#### Data extracts
theorem count_single_num_placements_spec' (l : List Char) (k : Nat) :
    count_single_num_placements (String.ofList l) (k : Int) = count_single_num_placements_alt (String.ofList l) (k : Int) := by
  simp only [count_single_num_placements, count_single_num_placements_alt, String.toList_ofList]
  by_cases hmem : '#' ∈ l
  · -- some '#': branch 1 on both sides
    have hfL : l.idxOf '#' < l.length := List.idxOf_lt_length_iff.2 hmem
    have hgA : pvFirstBroken l < PySem.List.len l := by
      rw [pvFirstBroken_eq, PySem.List.len_eq]
      exact_mod_cast hfL
    have hne : pvHashes l ≠ [] := (pvHashes_ne_nil_iff l).2 hmem
    rw [if_pos hgA, if_pos hne]
    have hf : l[l.idxOf '#'] = '#' := List.getElem_idxOf hfL
    have hfmin : ∀ j (hj : j < l.length), l[j] = '#' → l.idxOf '#' ≤ j := by
      intro j hj hc
      by_contra h
      push_neg at h
      exact pvIdxOf_min l '#' j hj h hc
    -- first element of hashes
    obtain ⟨h0, t, hht⟩ := List.exists_cons_of_ne_nil hne
    have hfirst : PySem.List.pyGetD (pvHashes l) 0 0 = ((l.idxOf '#' : Nat) : Int) := by
      rw [hht, PySem.List.pyGetD_zero_cons]
      have hh0mem : h0 ∈ pvHashes l := by rw [hht]; exact List.mem_cons_self
      obtain ⟨j0, hj0eq, hj0L, hj0c⟩ := (pvHashes_mem l h0).1 hh0mem
      have hfj0 : l.idxOf '#' ≤ j0 := hfmin j0 hj0L hj0c
      have hfmem : ((l.idxOf '#' : Nat) : Int) ∈ pvHashes l :=
        (pvHashes_mem l _).2 ⟨l.idxOf '#', rfl, hfL, hf⟩
      have hle : h0 ≤ ((l.idxOf '#' : Nat) : Int) := by
        have hp : (h0 :: t).Pairwise (· < ·) := hht ▸ pvHashes_pairwise l
        exact pvHeadLe h0 t hp _ (hht ▸ hfmem)
      have hge : ((l.idxOf '#' : Nat) : Int) ≤ h0 := by
        rw [hj0eq]
        exact_mod_cast hfj0
      exact le_antisymm hle hge
    -- last element of hashes
    have hlastD := PySem.List.pyGetD_neg_one (pvHashes l) 0 hne
    have hgmem : (pvHashes l).getLast hne ∈ pvHashes l := List.getLast_mem hne
    obtain ⟨s, hgeq, hsL, hsc⟩ := (pvHashes_mem l _).1 hgmem
    have hlast : PySem.List.pyGetD (pvHashes l) (-1) 0 = ((s : Nat) : Int) := by
      rw [hlastD, hgeq]
    have hsmax : ∀ m (hm : m < l.length), l[m] = '#' → m ≤ s := by
      intro m hm hc
      have hmm : ((m : Nat) : Int) ∈ pvHashes l := (pvHashes_mem l _).2 ⟨m, rfl, hm, hc⟩
      have := pvLeGetLast _ (pvHashes_pairwise l) _ hmm hne
      rw [hgeq] at this
      exact_mod_cast this
    rw [hfirst, hlast, pvFirstBroken_eq]
    -- folds to counts
    have hbodyA : (fun (n : Int) index => if pvFits l (k : Int) index then n + (if (PySem.List.slice l (some (index + (k : Int) + 1)) none).contains '#' then 0 else 1) else n)
        = (fun (n : Int) index => if (pvFits l (k : Int) index && !(PySem.List.slice l (some (index + (k : Int) + 1)) none).contains '#') = true then n + 1 else n) := by
      funext n i
      by_cases h1 : pvFits l (k : Int) i = true <;>
        by_cases h2 : '#' ∈ PySem.List.slice l (some (i + (k : Int) + 1)) none <;>
        simp [h1, h2]
    rw [hbodyA, PySem.List.foldl_count_if, PySem.List.foldl_count_if]
    rw [zero_add, zero_add, pvCountP_pyRange, pvCountP_pyRange]
    congr 2
    ext i
    simp only [Finset.mem_filter, Finset.mem_Ico]
    have := pvBranch1_iff l k (l.idxOf '#') s hfL hf hfmin hsL hsc hsmax i
    rw [PySem.List.len_eq]
    constructor
    · rintro ⟨⟨ha, hb⟩, hp⟩
      exact (this.1 ⟨⟨ha, hb⟩, hp⟩).imp (fun h => ⟨h.1, h.2⟩) id
    · rintro ⟨⟨ha, hb⟩, hp⟩
      exact (this.2 ⟨⟨ha, hb⟩, hp⟩).imp (fun h => ⟨h.1, h.2⟩) id
  · -- no '#': branch 2 on both sides
    have hno : ∀ m (hm : m < l.length), ¬ l[m] = '#' := by
      intro m hm hc
      exact hmem (hc ▸ List.getElem_mem hm)
    have hgA : ¬ (pvFirstBroken l < PySem.List.len l) := by
      rw [pvFirstBroken_eq, PySem.List.len_eq, List.idxOf_eq_length_iff.2 hmem]
      omega
    have hne : ¬ (pvHashes l ≠ []) := by
      simp only [ne_eq, not_not]
      by_contra h
      exact hmem ((pvHashes_ne_nil_iff l).1 h)
    rw [if_neg hgA, if_neg hne]
    -- the sliced prefix A iterates over
    obtain ⟨mA, hsl, hbound⟩ :
        ∃ m : Nat, PySem.List.slice l none (some ((PySem.List.len l) - (k : Int) + 1)) = l.take m ∧
          (k = 0 ∧ m = l.length + 1 ∨ l.length < min m l.length + k) := by
      rw [PySem.List.len_eq]
      by_cases hkL : k ≤ l.length + 1
      · refine ⟨l.length + 1 - k, ?_, ?_⟩
        · rw [PySem.List.slice_to l (by omega : (0:Int) ≤ (l.length : Int) - (k : Int) + 1)]
          have ht : ((l.length : Int) - (k : Int) + 1).toNat = l.length + 1 - k := by omega
          rw [ht]
        · by_cases hk0 : k = 0
          · exact Or.inl ⟨hk0, by omega⟩
          · exact Or.inr (by omega)
      · refine ⟨l.length - (k - l.length - 1), ?_, by right; omega⟩
        have hb : ((l.length : Int) - (k : Int) + 1) = -(((k - l.length - 1 : Nat) : Int)) := by omega
        rw [hb, PySem.List.slice_to_neg_natCast l (k - l.length - 1) (by omega)]
    rw [hsl]
    have hbodyA2 : (fun (n : Int) (p : Int × Char) => if p.2 == '.' then n else n + (if pvFits l (k : Int) p.1 then 1 else 0))
        = (fun (n : Int) (p : Int × Char) => if (!(p.2 == '.') && pvFits l (k : Int) p.1) = true then n + 1 else n) := by
      funext n p
      by_cases h1 : (p.2 == '.') = true <;> by_cases h2 : pvFits l (k : Int) p.1 = true <;> simp [h1, h2]
    rw [hbodyA2, PySem.List.foldl_count_if, PySem.List.foldl_count_if, zero_add, zero_add]
    -- split B's enumeration at mA
    have hsplit : PySem.List.enumerate l 0 =
        PySem.List.enumerate (l.take mA) 0 ++ PySem.List.enumerate (l.drop mA) (0 + (l.take mA).length) := by
      conv_lhs => rw [← List.take_append_drop mA l]
      rw [PySem.List.enumerate_append]
    rw [hsplit, List.countP_append]
    have hdropzero : (PySem.List.enumerate (l.drop mA) (0 + (l.take mA).length)).countP
        (fun p => ((p.1 + (k : Int) ≤ (PySem.List.len l)) && (p.2 != '.') &&
          (PySem.List.pyGetD (pvDots l) (p.1 + (k : Int)) 0 == PySem.List.pyGetD (pvDots l) p.1 0))) = 0 := by
      rw [List.countP_eq_zero]
      intro p hp
      rw [PySem.List.mem_enumerate_iff] at hp
      obtain ⟨j', hj', rfl⟩ := hp
      have hjlen : j' < l.length - mA := by simpa [List.length_drop] using hj'
      have hlenTake : (l.take mA).length = min mA l.length := by simp [List.length_take]
      simp only [Bool.and_eq_true, decide_eq_true_eq, PySem.List.len_eq, not_and, Bool.not_eq_true]
      intro hcontra
      exfalso
      rw [hlenTake] at hcontra
      rcases hbound with ⟨hk0, hm⟩ | hlt
      · omega
      · push_cast at hcontra
        omega
    rw [hdropzero, Nat.add_zero]
    congr 1
    apply List.countP_congr
    intro p hp
    rw [PySem.List.mem_enumerate_iff] at hp
    obtain ⟨j, hj, rfl⟩ := hp
    have hjL : j < l.length := by
      have := hj
      simp only [List.length_take] at this
      omega
    have hgt : (l.take mA)[j] = l[j] := List.getElem_take
    simp only [zero_add, hgt]
    rw [PySem.List.len_eq]
    exact iff_of_eq (congrArg (· = true) (pvBranch2_eq l k j hjL hno))

-- ===== VERDICT (by name: the statement is the Claim_ definition above) =====
theorem count_single_num_placements_spec : Claim_equal_count_single_num_placements := by
  intro chars num _ hpre
  unfold Spec_count_single_num_placements
  have h := count_single_num_placements_spec' chars.toList num.toNat
  rw [Int.toNat_of_nonneg hpre] at h
  rwa [show String.ofList chars.toList = chars from String.ofList_eq.mpr rfl] at h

#### What you are asked to do
Extract from the listing above the lines between the line containing "have hjlen : j'" and the line containing "rw [hlenTake] at hcontra", keeping both of those lines. Output nothing else.

#### Task answer
      have hjlen : j' < l.length - mA := by simpa [List.length_drop] using hj'
      have hlenTake : (l.take mA).length = min mA l.length := by simp [List.length_take]
      simp only [Bool.and_eq_true, decide_eq_true_eq, PySem.List.len_eq, not_and, Bool.not_eq_true]
      intro hcontra
      exfalso
      rw [hlenTake] at hcontra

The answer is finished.